Pull every line containing the word "domain" out of the material below.
──────── Data excerpts
-- pv_equiv track=rewrite | github.com/EAFIT-AACS/assigment2-athina-cappelletti-simon-tovar | Proyecto 2/ALGORITHM_3_LFCO_2025_AC_ST.py | derivation_tree
-- ===== SOURCE A (Python) =====
-- def derivation_tree(string):
--     """Construye la derivación más a la izquierda para una cadena válida."""
--     derivation = ["S"]
--     step = "S"
--     for _ in range(string.count('a')):  # Se repite según la cantidad de 'a'
--         step = f"a{step}b"
--         derivation.append(step)
--     derivation.append(string)  # Paso final con la cadena generada
--     return derivation
-- ===== SOURCE B (Python) =====
-- def derivation_tree(string):
--     """Construye la derivación más a la izquierda para una cadena válida."""
--     n = string.count('a')
--     return ['a' * i + 'S' + 'b' * i for i in range(n + 1)] + [string]
-- ===== Notes on version B (the rewrite author's own statement) =====
-- stated objective: simpler
-- what changed: Each derivation step is built directly from its index as a closed-form string (prefix of repeated first symbols, the nonterminal, suffix of repeated last symbols) via a comprehension, instead of growing a running accumulator string across a loop.
import Mathlib
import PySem

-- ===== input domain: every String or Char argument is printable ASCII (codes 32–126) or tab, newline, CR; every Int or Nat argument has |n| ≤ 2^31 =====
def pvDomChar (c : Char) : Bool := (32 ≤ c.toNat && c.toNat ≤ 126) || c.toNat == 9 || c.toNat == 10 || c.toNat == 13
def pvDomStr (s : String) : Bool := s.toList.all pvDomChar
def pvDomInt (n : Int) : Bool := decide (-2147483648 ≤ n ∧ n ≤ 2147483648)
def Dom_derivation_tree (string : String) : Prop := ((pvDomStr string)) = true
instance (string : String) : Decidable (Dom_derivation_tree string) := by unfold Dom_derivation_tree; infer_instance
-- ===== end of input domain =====

-- B builds each derivation step directly from its index ('a'*i + 'S' + 'b'*i) instead of A's running accumulator string; objective: simpler.

-- ===== PORT A =====
def derivation_tree (string : String) : List String :=
  let res := (PySem.List.pyRange 0 (PySem.Str.count string "a" : Int) 1).foldl
    (fun (st : List String × String) _ =>
      let step := "a" ++ st.2 ++ "b"
      (st.1 ++ [step], step)) (["S"], "S")
  res.1 ++ [string]

-- ===== PORT B =====
-- 'a'*i + 'S' + 'b'*i
def dtStep (i : Nat) : String := String.ofList (List.replicate i 'a') ++ "S" ++ String.ofList (List.replicate i 'b')

def derivation_tree_alt (string : String) : List String :=
  (List.range (PySem.Str.count string "a" + 1)).map dtStep ++ [string]

-- ===== PRECONDITION & SPEC =====
def Spec_derivation_tree (string : String) (out : List String) : Prop := out = derivation_tree_alt string
instance (string : String) (out : List String) : Decidable (Spec_derivation_tree string out) := by unfold Spec_derivation_tree; infer_instance

-- ===== CLAIM (what is proved, stated in full; the proofs are below) =====
def Claim_equal_derivation_tree : Prop := ∀ (string : String), Dom_derivation_tree string → Spec_derivation_tree string (derivation_tree string)

-- ===== LEMMAS AND PROOFS =====
theorem dtStep_succ (i : Nat) : "a" ++ dtStep i ++ "b" = dtStep (i + 1) := by
  apply String.ext
  simp [dtStep, List.replicate_succ, List.append_assoc]
  rw [← List.replicate_succ', List.replicate_succ]

theorem dtStep_zero : dtStep 0 = "S" := by decide

theorem dt_fold_spec (L : List Int) (i : Nat) :
    L.foldl (fun (st : List String × String) _ =>
        let step := "a" ++ st.2 ++ "b"
        (st.1 ++ [step], step)) ((List.range (i + 1)).map dtStep, dtStep i)
      = ((List.range (L.length + i + 1)).map dtStep, dtStep (L.length + i)) := by
  induction L generalizing i with
  | nil => simp
  | cons x t ih =>
      simp only [List.foldl_cons]
      have h1 : ((List.range (i + 1)).map dtStep ++ ["a" ++ dtStep i ++ "b"], "a" ++ dtStep i ++ "b")
          = ((List.range (i + 1 + 1)).map dtStep, dtStep (i + 1)) := by
        rw [dtStep_succ, List.range_succ (n := i + 1), List.range_succ (n := i)]
        simp
      simp only [h1]
      rw [ih (i + 1)]
      have harith : t.length + (i + 1) = (x :: t).length + i := by simp; omega
      rw [harith]

-- ===== VERDICT (by name: the statement is the Claim_ definition above) =====
theorem derivation_tree_spec : Claim_equal_derivation_tree := by
  intro s _
  unfold Spec_derivation_tree derivation_tree derivation_tree_alt
  have h0 : (["S"], "S") = ((List.range (0 + 1)).map dtStep, dtStep 0) := by
    rw [dtStep_zero]; rfl
  have hlen : (PySem.List.pyRange 0 (PySem.Str.count s "a" : Int) 1).length
      = PySem.Str.count s "a" := by
    rw [PySem.List.length_pyRange_one]; simp
  simp only [h0, dt_fold_spec, hlen]
theorem coords_empty_of_nrows_nonpos (m n : Int)
    (hn : n ≤ 0)
    (hD : ¬ (m ≤ 0 ∧ 2*(n-1) * PySem.Int.floordiv m (2*(n-1)) + (n-1) < m)) :
    coords m n = [] := by
  have hincr : (2*(n-1) : Int) ≤ -2 := by omega
  unfold coords
  rw [if_neg (by omega : ¬ (n - 1 = 0))]
  simp only
  rw [foldl_one_if, foldl_one_if]
  rw [PySem.List.pyRange_one_eq_nil (by omega : (n-1 : Int) ≤ 1)]
  simp only [List.foldl_nil]
  have hq : ∀ jj : Int, 0 ≤ jj → jj ≤ PySem.Int.floordiv m (2*(n-1)) →
      ¬ (2*(n-1)*jj + (n-1) < m) ∧ ¬ (2*(n-1)*jj < m) := by
    intro jj hjj0 hjjq
    rcases not_and_or.1 hD with hm | hlast
    · -- m > 0 : the range is in fact empty, contradiction with jj in it
      rw [not_le] at hm
      exfalso
      have : PySem.Int.floordiv m (2*(n-1)) < 0 := by
        have hneg := PySem.Int.floordiv_neg_neg m (2*(n-1))
        rw [← hneg]
        exact (PySem.Int.floordiv_lt_iff_lt_mul (by omega)).2 (by rw [zero_mul]; omega)
      omega
    · rw [not_lt] at hlast
      have hmono : 2*(n-1) * PySem.Int.floordiv m (2*(n-1)) ≤ 2*(n-1)*jj := by
        nlinarith
      constructor <;> omega
  have e1 : (PySem.List.pyRange 0 (PySem.Int.floordiv m (2*(n-1)) + 1) 1).flatMap
      (fun jj => ([2*(n-1)*jj] : List Int).filter (fun x => x < m)) = [] := by
    rw [List.flatMap_eq_nil_iff]
    intro jj hjj
    rw [PySem.List.mem_pyRange_one] at hjj
    rw [List.filter_eq_nil_iff]
    intro a ha
    simp only [List.mem_singleton] at ha
    subst ha
    simp only [decide_eq_true_eq]
    exact (hq jj hjj.1 (by omega)).2
  have e3 : (PySem.List.pyRange 0 (PySem.Int.floordiv m (2*(n-1)) + 1) 1).flatMap
      (fun jj => ([2*(n-1)*jj + (n-1)] : List Int).filter (fun x => x < m)) = [] := by
    rw [List.flatMap_eq_nil_iff]
    intro jj hjj
    rw [PySem.List.mem_pyRange_one] at hjj
    rw [List.filter_eq_nil_iff]
    intro a ha
    simp only [List.mem_singleton] at ha
    subst ha
    simp only [decide_eq_true_eq]
    exact (hq jj hjj.1 (by omega)).1
  rw [e1, e3]
  simp

theorem coords_ne_nil_of_D' (m n : Int) (hn : n ≤ 0) (hm : m ≤ 0)
    (hlt : 2*(n-1) * PySem.Int.floordiv m (2*(n-1)) + (n-1) < m) : coords m n ≠ [] := by
  have hincr : (2*(n-1) : Int) ≤ -2 := by omega
  have hq0 : 0 ≤ PySem.Int.floordiv m (2*(n-1)) := by
    have hneg := PySem.Int.floordiv_neg_neg m (2*(n-1))
    rw [← hneg]
    exact PySem.Int.le_floordiv_iff_mul_le (by omega) |>.2 (by rw [zero_mul]; omega)
  unfold coords
  rw [if_neg (by omega : ¬ (n - 1 = 0))]
  simp only
  rw [foldl_one_if, foldl_one_if]
  simp only [List.nil_append]
  intro hnil
  have hmem : (2*(n-1) * PySem.Int.floordiv m (2*(n-1)) + (n-1)) ∈
      (PySem.List.pyRange 0 (PySem.Int.floordiv m (2*(n-1)) + 1) 1).flatMap
        (fun jj => ([2*(n-1)*jj + (n-1)] : List Int).filter (fun x => x < m)) := by
    rw [List.mem_flatMap]
    refine ⟨PySem.Int.floordiv m (2*(n-1)),
      PySem.List.mem_pyRange_one.2 ⟨hq0, by omega⟩, ?_⟩
    simp [hlt]
  have h3 := (List.append_eq_nil_iff.1 hnil).2
  rw [h3] at hmem
  exact List.not_mem_nil hmem

-- ===== VERDICT (by name: the statement is the Claim_ definition above) =====
theorem coords_spec : Claim_unchanged_coords := by
  intro m n _ hD
  rcases lt_trichotomy n 1 with h | h | h
  · -- n ≤ 0
    have hn : n ≤ 0 := by omega
    rw [coords_empty_of_nrows_nonpos m n hn (fun hc => hD ⟨hn, hc.1, hc.2⟩)]
    unfold coords_alt
    rw [if_pos hn]
  · -- n = 1
    subst h; simp [coords, coords_alt]
  · -- n ≥ 2
    rcases le_or_gt m 0 with hm | hm
    · rw [coords_empty_of_nonpos m n (by omega) hm, coords_alt_empty_of_nonpos m n hm]
    · rw [coords_eq m n (by omega) hm, coords_alt_eq m n (by omega) (by omega)]

theorem coords_changed : Claim_changed_coords := by
  unfold Claim_changed_coords; decide

theorem coords_tight : Claim_exact_coords := by
  intro m n _ hD
  have h1 := coords_ne_nil_of_D' m n hD.1 hD.2.1 hD.2.2
  have h2 : coords_alt m n = [] := by
    unfold coords_alt
    rw [if_pos hD.1]
  rw [h2]
  exact h1
theorem pvMStepB_char (M : Int) (N m0 : Nat) (h1 : 1 ≤ m0) (hm : m0 < N) :
    pvMStepB M (pvVec N (pvBC M (m0 - 1)), pvVec N (pvBS M (m0 - 1))) (m0 : Int)
      = (pvVec N (pvBC M m0), pvVec N (pvBS M m0)) := by
  obtain ⟨m0', rfl⟩ : ∃ t, m0 = t + 1 := ⟨m0 - 1, by omega⟩
  simp only [Nat.add_sub_cancel]
  unfold pvMStepB pvDStepB
  have hr : PySem.List.pyRange 1 (min 9 ((m0' + 1 : Nat) : Int) + 1) 1
      = (List.range (min 9 (m0' + 1))).map (fun j => ((j + 1 : Nat) : Int)) := by
    rw [PySem.List.pyRange_one]
    rw [show ((min 9 ((m0' + 1 : Nat) : Int) + 1) - 1).toNat = min 9 (m0' + 1) from by omega]
    apply List.map_congr_left
    intro j _
    omega
  rw [hr, List.foldl_map]
  rw [PySem.List.foldl_prod_mk
    (f := fun a (j : Nat) =>
      a + pvGet1 (pvVec N (pvBC M m0')) (((m0' + 1 : Nat) : Int) - ((j + 1 : Nat) : Int)))
    (g := fun s (j : Nat) =>
      s + (10 * pvGet1 (pvVec N (pvBS M m0')) (((m0' + 1 : Nat) : Int) - ((j + 1 : Nat) : Int))
        + ((j + 1 : Nat) : Int) * pvGet1 (pvVec N (pvBC M m0')) (((m0' + 1 : Nat) : Int) - ((j + 1 : Nat) : Int))))]
  rw [PySem.List.foldl_add, PySem.List.foldl_add, zero_add, zero_add]
  have hC : ∀ j < min 9 (m0' + 1),
      pvGet1 (pvVec N (pvBC M m0')) (((m0' + 1 : Nat) : Int) - ((j + 1 : Nat) : Int))
        = pvCB M (m0' - j) := by
    intro j hj
    rw [show ((m0' + 1 : Nat) : Int) - ((j + 1 : Nat) : Int) = ((m0' - j : Nat) : Int) from by omega]
    rw [pvGet1_vec _ (by omega)]
    unfold pvBC
    rw [if_pos (by omega)]
  have hS : ∀ j < min 9 (m0' + 1),
      pvGet1 (pvVec N (pvBS M m0')) (((m0' + 1 : Nat) : Int) - ((j + 1 : Nat) : Int))
        = pvSB M (m0' - j) := by
    intro j hj
    rw [show ((m0' + 1 : Nat) : Int) - ((j + 1 : Nat) : Int) = ((m0' - j : Nat) : Int) from by omega]
    rw [pvGet1_vec _ (by omega)]
    unfold pvBS
    rw [if_pos (by omega)]
  have hsumC : ((List.range (min 9 (m0' + 1))).map (fun j =>
      pvGet1 (pvVec N (pvBC M m0')) (((m0' + 1 : Nat) : Int) - ((j + 1 : Nat) : Int)))).sum
      = ∑ i ∈ Finset.range 9, (if i + 1 ≤ m0' + 1 then pvCB M (m0' - i) else 0) := by
    rw [pv_list_fin, ← pv_sum_min9]
    apply Finset.sum_congr rfl
    intro j hj
    rw [Finset.mem_range] at hj
    exact hC j hj
  have hsumS : ((List.range (min 9 (m0' + 1))).map (fun j =>
      10 * pvGet1 (pvVec N (pvBS M m0')) (((m0' + 1 : Nat) : Int) - ((j + 1 : Nat) : Int))
        + ((j + 1 : Nat) : Int) * pvGet1 (pvVec N (pvBC M m0')) (((m0' + 1 : Nat) : Int) - ((j + 1 : Nat) : Int)))).sum
      = ∑ i ∈ Finset.range 9,
          (if i + 1 ≤ m0' + 1 then 10 * pvSB M (m0' - i) + ((i : Int) + 1) * pvCB M (m0' - i) else 0) := by
    rw [pv_list_fin, ← pv_sum_min9]
    apply Finset.sum_congr rfl
    intro j hj
    rw [Finset.mem_range] at hj
    rw [hC j hj, hS j hj]
    congr 1
  rw [hsumC, hsumS]
  dsimp only
  rw [pvSet1_vec _ hm, pvSet1_vec _ hm, Prod.mk.injEq]
  constructor
  · apply pvVec_congr
    intro m hm'
    unfold pvBC
    by_cases hc : m = m0' + 1
    · subst hc
      rw [if_pos rfl, if_pos (le_refl _), pvCB]
      simp only [PySem.Int.mod]
    · rw [if_neg hc]
      by_cases hc2 : m ≤ m0'
      · rw [if_pos hc2, if_pos (by omega)]
      · rw [if_neg hc2, if_neg (by omega)]
  · apply pvVec_congr
    intro m hm'
    unfold pvBS
    by_cases hc : m = m0' + 1
    · subst hc
      rw [if_pos rfl, if_pos (le_refl _), pvSB]
      simp only [PySem.Int.mod]
    · rw [if_neg hc]
      by_cases hc2 : m ≤ m0'
      · rw [if_pos hc2, if_pos (by omega)]
      · rw [if_neg hc2, if_neg (by omega)]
────────────────
■ Result for this task
-- ===== input domain: every String or Char argument is printable ASCII (codes 32–126) or tab, newline, CR; every Int or Nat argument has |n| ≤ 2^31 =====
-- ===== end of input domain =====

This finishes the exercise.